After the 1979 Islamic Revolution, Iran did not change its policy towards Japan, which was not only perceived separately from the West, but was also a major customer of its raw resources and a potential economic donor. In turn, Japan had to pursue the policy of unstable balancing towards Iran, by coordinating its Middle Eastern policy with its strategic ally, the United States, and simultaneously trying to preserve close ties with Iran, which were important from the point of view of maintaining energy security.

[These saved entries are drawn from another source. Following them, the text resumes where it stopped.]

-- ===== CLAIM (what is proved, stated in full; the proofs are below) =====
def Claim_equal_solve : Prop := ∀ (s : String), Dom_solve s → Spec_solve s (solve s)

-- ===== LEMMAS AND PROOFS =====
-- A's letter->digits index and its evolution are input-independent; pvLtd0..pvLtd10 are its
-- ten states, pvStep0..pvStep9 evaluate one loop iteration each with the counter symbolic.
def pvNames : List String := ["ZERO", "ONE", "TWO", "THREE", "FOUR", "FIVE", "SIX", "SEVEN", "EIGHT", "NINE"]

def pvLtd0 : PySem.Dict Char (PySem.Set Int) := PySem.Dict.mk [('Z', ([0] : PySem.Set Int)), ('E', ([0, 1, 3, 5, 7, 8, 9] : PySem.Set Int)), ('R', ([0, 3, 4] : PySem.Set Int)), ('O', ([0, 1, 2, 4] : PySem.Set Int)), ('N', ([1, 7, 9] : PySem.Set Int)), ('T', ([2, 3, 8] : PySem.Set Int)), ('W', ([2] : PySem.Set Int)), ('H', ([3, 8] : PySem.Set Int)), ('F', ([4, 5] : PySem.Set Int)), ('U', ([4] : PySem.Set Int)), ('I', ([5, 6, 8, 9] : PySem.Set Int)), ('V', ([5, 7] : PySem.Set Int)), ('S', ([6, 7] : PySem.Set Int)), ('X', ([6] : PySem.Set Int)), ('G', ([8] : PySem.Set Int))]

def pvLtd1 : PySem.Dict Char (PySem.Set Int) := PySem.Dict.mk [('Z', ([] : PySem.Set Int)), ('E', ([1, 3, 5, 7, 8, 9] : PySem.Set Int)), ('R', ([3, 4] : PySem.Set Int)), ('O', ([1, 2, 4] : PySem.Set Int)), ('N', ([1, 7, 9] : PySem.Set Int)), ('T', ([2, 3, 8] : PySem.Set Int)), ('W', ([2] : PySem.Set Int)), ('H', ([3, 8] : PySem.Set Int)), ('F', ([4, 5] : PySem.Set Int)), ('U', ([4] : PySem.Set Int)), ('I', ([5, 6, 8, 9] : PySem.Set Int)), ('V', ([5, 7] : PySem.Set Int)), ('S', ([6, 7] : PySem.Set Int)), ('X', ([6] : PySem.Set Int)), ('G', ([8] : PySem.Set Int))]

def pvLtd2 : PySem.Dict Char (PySem.Set Int) := PySem.Dict.mk [('Z', ([] : PySem.Set Int)), ('E', ([1, 3, 5, 7, 8, 9] : PySem.Set Int)), ('R', ([3, 4] : PySem.Set Int)), ('O', ([1, 4] : PySem.Set Int)), ('N', ([1, 7, 9] : PySem.Set Int)), ('T', ([3, 8] : PySem.Set Int)), ('W', ([] : PySem.Set Int)), ('H', ([3, 8] : PySem.Set Int)), ('F', ([4, 5] : PySem.Set Int)), ('U', ([4] : PySem.Set Int)), ('I', ([5, 6, 8, 9] : PySem.Set Int)), ('V', ([5, 7] : PySem.Set Int)), ('S', ([6, 7] : PySem.Set Int)), ('X', ([6] : PySem.Set Int)), ('G', ([8] : PySem.Set Int))]

def pvLtd3 : PySem.Dict Char (PySem.Set Int) := PySem.Dict.mk [('Z', ([] : PySem.Set Int)), ('E', ([1, 3, 5, 7, 8, 9] : PySem.Set Int)), ('R', ([3] : PySem.Set Int)), ('O', ([1] : PySem.Set Int)), ('N', ([1, 7, 9] : PySem.Set Int)), ('T', ([3, 8] : PySem.Set Int)), ('W', ([] : PySem.Set Int)), ('H', ([3, 8] : PySem.Set Int)), ('F', ([5] : PySem.Set Int)), ('U', ([] : PySem.Set Int)), ('I', ([5, 6, 8, 9] : PySem.Set Int)), ('V', ([5, 7] : PySem.Set Int)), ('S', ([6, 7] : PySem.Set Int)), ('X', ([6] : PySem.Set Int)), ('G', ([8] : PySem.Set Int))]

def pvLtd4 : PySem.Dict Char (PySem.Set Int) := PySem.Dict.mk [('Z', ([] : PySem.Set Int)), ('E', ([1, 5, 7, 8, 9] : PySem.Set Int)), ('R', ([] : PySem.Set Int)), ('O', ([1] : PySem.Set Int)), ('N', ([1, 7, 9] : PySem.Set Int)), ('T', ([8] : PySem.Set Int)), ('W', ([] : PySem.Set Int)), ('H', ([8] : PySem.Set Int)), ('F', ([5] : PySem.Set Int)), ('U', ([] : PySem.Set Int)), ('I', ([5, 6, 8, 9] : PySem.Set Int)), ('V', ([5, 7] : PySem.Set Int)), ('S', ([6, 7] : PySem.Set Int)), ('X', ([6] : PySem.Set Int)), ('G', ([8] : PySem.Set Int))]

def pvLtd5 : PySem.Dict Char (PySem.Set Int) := PySem.Dict.mk [('Z', ([] : PySem.Set Int)), ('E', ([5, 7, 8, 9] : PySem.Set Int)), ('R', ([] : PySem.Set Int)), ('O', ([] : PySem.Set Int)), ('N', ([7, 9] : PySem.Set Int)), ('T', ([8] : PySem.Set Int)), ('W', ([] : PySem.Set Int)), ('H', ([8] : PySem.Set Int)), ('F', ([5] : PySem.Set Int)), ('U', ([] : PySem.Set Int)), ('I', ([5, 6, 8, 9] : PySem.Set Int)), ('V', ([5, 7] : PySem.Set Int)), ('S', ([6, 7] : PySem.Set Int)), ('X', ([6] : PySem.Set Int)), ('G', ([8] : PySem.Set Int))]

def pvLtd6 : PySem.Dict Char (PySem.Set Int) := PySem.Dict.mk [('Z', ([] : PySem.Set Int)), ('E', ([5, 7, 9] : PySem.Set Int)), ('R', ([] : PySem.Set Int)), ('O', ([] : PySem.Set Int)), ('N', ([7, 9] : PySem.Set Int)), ('T', ([] : PySem.Set Int)), ('W', ([] : PySem.Set Int)), ('H', ([] : PySem.Set Int)), ('F', ([5] : PySem.Set Int)), ('U', ([] : PySem.Set Int)), ('I', ([5, 6, 9] : PySem.Set Int)), ('V', ([5, 7] : PySem.Set Int)), ('S', ([6, 7] : PySem.Set Int)), ('X', ([6] : PySem.Set Int)), ('G', ([] : PySem.Set Int))]

def pvLtd7 : PySem.Dict Char (PySem.Set Int) := PySem.Dict.mk [('Z', ([] : PySem.Set Int)), ('E', ([7, 9] : PySem.Set Int)), ('R', ([] : PySem.Set Int)), ('O', ([] : PySem.Set Int)), ('N', ([7, 9] : PySem.Set Int)), ('T', ([] : PySem.Set Int)), ('W', ([] : PySem.Set Int)), ('H', ([] : PySem.Set Int)), ('F', ([] : PySem.Set Int)), ('U', ([] : PySem.Set Int)), ('I', ([6, 9] : PySem.Set Int)), ('V', ([7] : PySem.Set Int)), ('S', ([6, 7] : PySem.Set Int)), ('X', ([6] : PySem.Set Int)), ('G', ([] : PySem.Set Int))]

def pvLtd8 : PySem.Dict Char (PySem.Set Int) := PySem.Dict.mk [('Z', ([] : PySem.Set Int)), ('E', ([9] : PySem.Set Int)), ('R', ([] : PySem.Set Int)), ('O', ([] : PySem.Set Int)), ('N', ([9] : PySem.Set Int)), ('T', ([] : PySem.Set Int)), ('W', ([] : PySem.Set Int)), ('H', ([] : PySem.Set Int)), ('F', ([] : PySem.Set Int)), ('U', ([] : PySem.Set Int)), ('I', ([6, 9] : PySem.Set Int)), ('V', ([] : PySem.Set Int)), ('S', ([6] : PySem.Set Int)), ('X', ([6] : PySem.Set Int)), ('G', ([] : PySem.Set Int))]

def pvLtd9 : PySem.Dict Char (PySem.Set Int) := PySem.Dict.mk [('Z', ([] : PySem.Set Int)), ('E', ([] : PySem.Set Int)), ('R', ([] : PySem.Set Int)), ('O', ([] : PySem.Set Int)), ('N', ([] : PySem.Set Int)), ('T', ([] : PySem.Set Int)), ('W', ([] : PySem.Set Int)), ('H', ([] : PySem.Set Int)), ('F', ([] : PySem.Set Int)), ('U', ([] : PySem.Set Int)), ('I', ([6] : PySem.Set Int)), ('V', ([] : PySem.Set Int)), ('S', ([6] : PySem.Set Int)), ('X', ([6] : PySem.Set Int)), ('G', ([] : PySem.Set Int))]

def pvLtd10 : PySem.Dict Char (PySem.Set Int) := PySem.Dict.mk [('Z', ([] : PySem.Set Int)), ('E', ([] : PySem.Set Int)), ('R', ([] : PySem.Set Int)), ('O', ([] : PySem.Set Int)), ('N', ([] : PySem.Set Int)), ('T', ([] : PySem.Set Int)), ('W', ([] : PySem.Set Int)), ('H', ([] : PySem.Set Int)), ('F', ([] : PySem.Set Int)), ('U', ([] : PySem.Set Int)), ('I', ([] : PySem.Set Int)), ('V', ([] : PySem.Set Int)), ('S', ([] : PySem.Set Int)), ('X', ([] : PySem.Set Int)), ('G', ([] : PySem.Set Int))]

def pvDec (d : PySem.Dict Char Int) (cs : List Char) (k : Int) : PySem.Dict Char Int :=
  cs.foldl (fun d c => d.insert c (d.getD c 0 - k)) d

lemma pvStep0 (counter : PySem.Dict Char Int) (result : List Int) :
    solveStep pvNames (counter, pvLtd0, result) =
    (pvDec counter ['Z', 'E', 'R', 'O'] (PySem.Int.floordiv (counter.getD 'Z' 0) 1), pvLtd1,
      result ++ PySem.List.pyRepeat [0] (PySem.Int.floordiv (counter.getD 'Z' 0) 1)) := by
  simp only [solveStep]
  rw [show pvLtd0.items.find? (fun p => p.2.length == 1) = some ('Z', ([0] : PySem.Set Int)) from rfl]
  simp only []
  rw [show ((pvLtd0.getD 'Z' []).headD 0 : Int) = 0 from rfl]
  rw [show PySem.List.pyGetD pvNames (0 : Int) "" = "ZERO" from rfl]
  rw [show PySem.Str.count "ZERO" (String.ofList ['Z']) = 1 from rfl]
  rw [show "ZERO".toList = ['Z', 'E', 'R', 'O'] from rfl]
  rw [PySem.List.foldl_prod_mk
      (f := fun (a : PySem.Dict Char Int) (c : Char) =>
        a.insert c (a.getD c 0 - PySem.Int.floordiv (counter.getD 'Z' 0) ((1:Nat) : Int)))
      (g := fun (b : PySem.Dict Char (PySem.Set Int)) (c : Char) =>
        if PySem.Set.contains (b.getD c []) (0 : Int)
        then b.insert c (PySem.Set.discard (b.getD c []) (0 : Int)) else b)]
  refine Prod.ext ?_ (Prod.ext ?_ ?_)
  · rfl
  · show List.foldl _ _ _ = pvLtd1
    decide
  · rfl

lemma pvStep1 (counter : PySem.Dict Char Int) (result : List Int) :
    solveStep pvNames (counter, pvLtd1, result) =
    (pvDec counter ['T', 'W', 'O'] (PySem.Int.floordiv (counter.getD 'W' 0) 1), pvLtd2,
      result ++ PySem.List.pyRepeat [2] (PySem.Int.floordiv (counter.getD 'W' 0) 1)) := by
  simp only [solveStep]
  rw [show pvLtd1.items.find? (fun p => p.2.length == 1) = some ('W', ([2] : PySem.Set Int)) from rfl]
  simp only []
  rw [show ((pvLtd1.getD 'W' []).headD 0 : Int) = 2 from rfl]
  rw [show PySem.List.pyGetD pvNames (2 : Int) "" = "TWO" from rfl]
  rw [show PySem.Str.count "TWO" (String.ofList ['W']) = 1 from rfl]
  rw [show "TWO".toList = ['T', 'W', 'O'] from rfl]
  rw [PySem.List.foldl_prod_mk
      (f := fun (a : PySem.Dict Char Int) (c : Char) =>
        a.insert c (a.getD c 0 - PySem.Int.floordiv (counter.getD 'W' 0) ((1:Nat) : Int)))
      (g := fun (b : PySem.Dict Char (PySem.Set Int)) (c : Char) =>
        if PySem.Set.contains (b.getD c []) (2 : Int)
        then b.insert c (PySem.Set.discard (b.getD c []) (2 : Int)) else b)]
  refine Prod.ext ?_ (Prod.ext ?_ ?_)
  · rfl
  · show List.foldl _ _ _ = pvLtd2
    decide
  · rfl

The article shows how Japan tried to maneuver between these two countries: it took steps to realize large-scale economic projects in Iran’s energy sector, to limit sanctions, which were minimal on its side, etc., and simultaneously participated in the anti-Iran campaign pursued by Western countries under the pressure of the US, or under the influence of major crises in the region (for example, the Iran-Iraq War). Japan continues to face this “Middle Eastern dilemma” in present times as well. It could partly have been solved by the signing of the Joint Comprehensive Plan of Action on the Iranian nuclear program in 2015, were it not for the fact that, two years later, under the US administration of Donald Trump, the US-Iran relations worsened significantly. Nevertheless, in this period, Japan successfully tried its mediatory potential, making use of its good relations with both parties of the conflict: on the one hand, it refused to participate in the US operation in the Strait of Hormuz, on the other, it halted the unfreezing of Iran’s funds in its banks, which had been blocked after the introduction of sanctions by the US administration of Donald Trump. Recently, the activization of China in the region has become a factor of risk for Japan’s Middle Eastern policy, as China tries to use the weaking positions of the US and to occupy the vacuum that was left in its wake, which is illustrated by the signing of the Comprehensive Strategic Partnership agreement between Beijing and Tehran in March 2021. This forces Japan to deliberately strengthen its positions and expand its presence in Iran. It appears that Japan’s approaches to solving the “Middle Eastern dilemma” deserve special attention in the future as well.